Faster-TAD: Towards Temporal Action Detection with Proposal Generation and Classification in a Unified Network
It addresses efficiency and flexibility issues in video analysis for applications like surveillance or sports analytics, but is incremental as it builds on Faster-RCNN with domain-specific adaptations.
The paper tackles the problem of temporal action detection in untrimmed videos by proposing Faster-TAD, a unified network that simplifies the pipeline and achieves notable performance improvements, such as 40.01% mAP on ActivityNet-1.3 and 54.09% mAP on SoccerNet-Action Spotting.
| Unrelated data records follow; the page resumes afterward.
-- pv_equiv track=rewrite | github.com/ekolik/-Python-Project_Euler | 36-double-base palindromes.py | makepalin
-- ===== SOURCE A (Python) =====
-- def makepalin(n, oddness):
--     res = n
--     if oddness:
--         n //= 10
--     while n > 0:
--         res = res*10 + n%10
--         n //= 10
--     return res
-- ===== SOURCE B (Python) =====
-- def makepalin(n, oddness):
--     if n <= 0:
--         return n
--
--     def mirror(t):
--         # (reverse of t's decimal digits, 10 ** number-of-digits of t)
--         if t <= 0:
--             return (0, 1)
--         r, s = mirror(t // 10)
--         return (t % 10 * s + r, 10 * s)
--
--     r, s = mirror(n // 10 if oddness else n)
--     return n * s + r
-- ===== Notes on version B (the rewrite author's own statement) =====
-- stated objective: alternative
-- what changed: A threads one accumulator through a while loop that interleaves building the result with consuming n's digits; B computes the mirror independently via a recursive helper returning (reversed digits, 10^digit-count) and attaches it with a single n*s + r combination, with a plain n <= 0 guard where the loop never runs.
import Mathlib
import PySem

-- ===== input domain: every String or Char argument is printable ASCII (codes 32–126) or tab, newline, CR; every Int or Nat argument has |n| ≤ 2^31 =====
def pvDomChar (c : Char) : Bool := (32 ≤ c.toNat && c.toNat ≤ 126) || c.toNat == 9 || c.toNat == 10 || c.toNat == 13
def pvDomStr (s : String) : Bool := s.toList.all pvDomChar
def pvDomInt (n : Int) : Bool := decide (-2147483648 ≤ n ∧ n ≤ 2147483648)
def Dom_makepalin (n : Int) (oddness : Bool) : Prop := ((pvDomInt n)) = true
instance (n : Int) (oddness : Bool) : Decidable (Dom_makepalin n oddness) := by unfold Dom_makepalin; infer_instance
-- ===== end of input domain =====

-- B replaces A's interleaved digit-accumulation loop by a recursive mirror helper
-- returning (reversed digits, 10^digit-count), combined once with n*s + r (objective: alternative).

-- ===== PORT A =====
-- the 'while n > 0: res = res*10 + n%10; n //= 10' loop, state (n, res)
def makepalinLoop (n res : Int) : Int :=
  if 0 < n then
    makepalinLoop (PySem.Int.floordiv n 10) (res * 10 + PySem.Int.mod n 10)
  else res
termination_by n.toNat
decreasing_by
  rw [PySem.Int.floordiv_eq_ediv_of_pos (by norm_num)]
  omega

def makepalin (n : Int) (oddness : Bool) : Int :=
  let res := n
  let n := if oddness then PySem.Int.floordiv n 10 else n
  makepalinLoop n res

-- ===== PORT B =====
-- mirror t = (reverse of t's decimal digits, 10 ^ number-of-digits of t)
def mirrorB (t : Int) : Int × Int :=
  if 0 < t then
    let p := mirrorB (PySem.Int.floordiv t 10)
    (PySem.Int.mod t 10 * p.2 + p.1, 10 * p.2)
  else (0, 1)
termination_by t.toNat
decreasing_by
  rw [PySem.Int.floordiv_eq_ediv_of_pos (by norm_num)]
  omega

def makepalin_alt (n : Int) (oddness : Bool) : Int :=
  if n ≤ 0 then n
  else
    let p := mirrorB (if oddness then PySem.Int.floordiv n 10 else n)
    n * p.2 + p.1

-- ===== PRECONDITION & SPEC =====
def Spec_makepalin (n : Int) (oddness : Bool) (out : Int) : Prop := out = makepalin_alt n oddness
instance (n : Int) (oddness : Bool) (out : Int) : Decidable (Spec_makepalin n oddness out) := by unfold Spec_makepalin; infer_instance

-- ===== CLAIM (what is proved, stated in full; the proofs are below) =====
def Claim_equal_makepalin : Prop := ∀ (n : Int) (oddness : Bool), Dom_makepalin n oddness → Spec_makepalin n oddness (makepalin n oddness)

-- ===== LEMMAS AND PROOFS =====

-- A's loop computes exactly B's combination res * 10^digits + reversed-digits.
theorem makepalinLoop_eq_mirrorB (n : Int) (res : Int) :
    makepalinLoop n res = res * (mirrorB n).2 + (mirrorB n).1 := by
  by_cases h : 0 < n
  · rw [makepalinLoop, mirrorB, if_pos h, if_pos h]
    rw [makepalinLoop_eq_mirrorB (PySem.Int.floordiv n 10)]
    ring
  · rw [makepalinLoop, mirrorB, if_neg h, if_neg h]
    ring
termination_by n.toNat
decreasing_by
  rw [PySem.Int.floordiv_eq_ediv_of_pos (by norm_num)]
  omega

theorem makepalin_eq_alt (n : Int) (oddness : Bool) :
    makepalin n oddness = makepalin_alt n oddness := by
  unfold makepalin makepalin_alt
  by_cases hn : n ≤ 0
  · -- loop never runs: its argument is ≤ 0 whether or not oddness divides first
    have hq : PySem.Int.floordiv n 10 ≤ 0 := by
      rw [PySem.Int.floordiv_eq_ediv_of_pos (by norm_num)]; omega
    have hloop : ∀ m : Int, m ≤ 0 → makepalinLoop m n = n := fun m hm => by
      rw [makepalinLoop, if_neg (by omega)]
    rw [if_pos hn]
    cases oddness
    · simpa using hloop n hn
    · simpa using hloop _ hq
  · rw [if_neg hn, makepalinLoop_eq_mirrorB]

-- ===== VERDICT (by name: the statement is the Claim_ definition above) =====
theorem makepalin_spec : Claim_equal_makepalin := by
  intro n oddness _
  unfold Spec_makepalin
  exact makepalin_eq_alt n oddness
Temporal action detection (TAD) aims to detect the semantic labels and boundaries of action instances in untrimmed videos. Current mainstream approaches are multi-step solutions, which fall short in efficiency and flexibility. In this paper, we propose a unified network for TAD, termed Faster-TAD, by re-purposing a Faster-RCNN like architecture. To tackle the unique difficulty in TAD, we make important improvements over the original framework. We propose a new Context-Adaptive Proposal Module and an innovative Fake-Proposal Generation Block. What's more, we use atomic action features to improve the performance. Faster-TAD simplifies the pipeline of TAD and gets remarkable performance on lots of benchmarks, i.e., ActivityNet-1.3 (40.01% mAP), HACS Segments (38.39% mAP), SoccerNet-Action Spotting (54.09% mAP). It outperforms existing single-network detector by a large margin.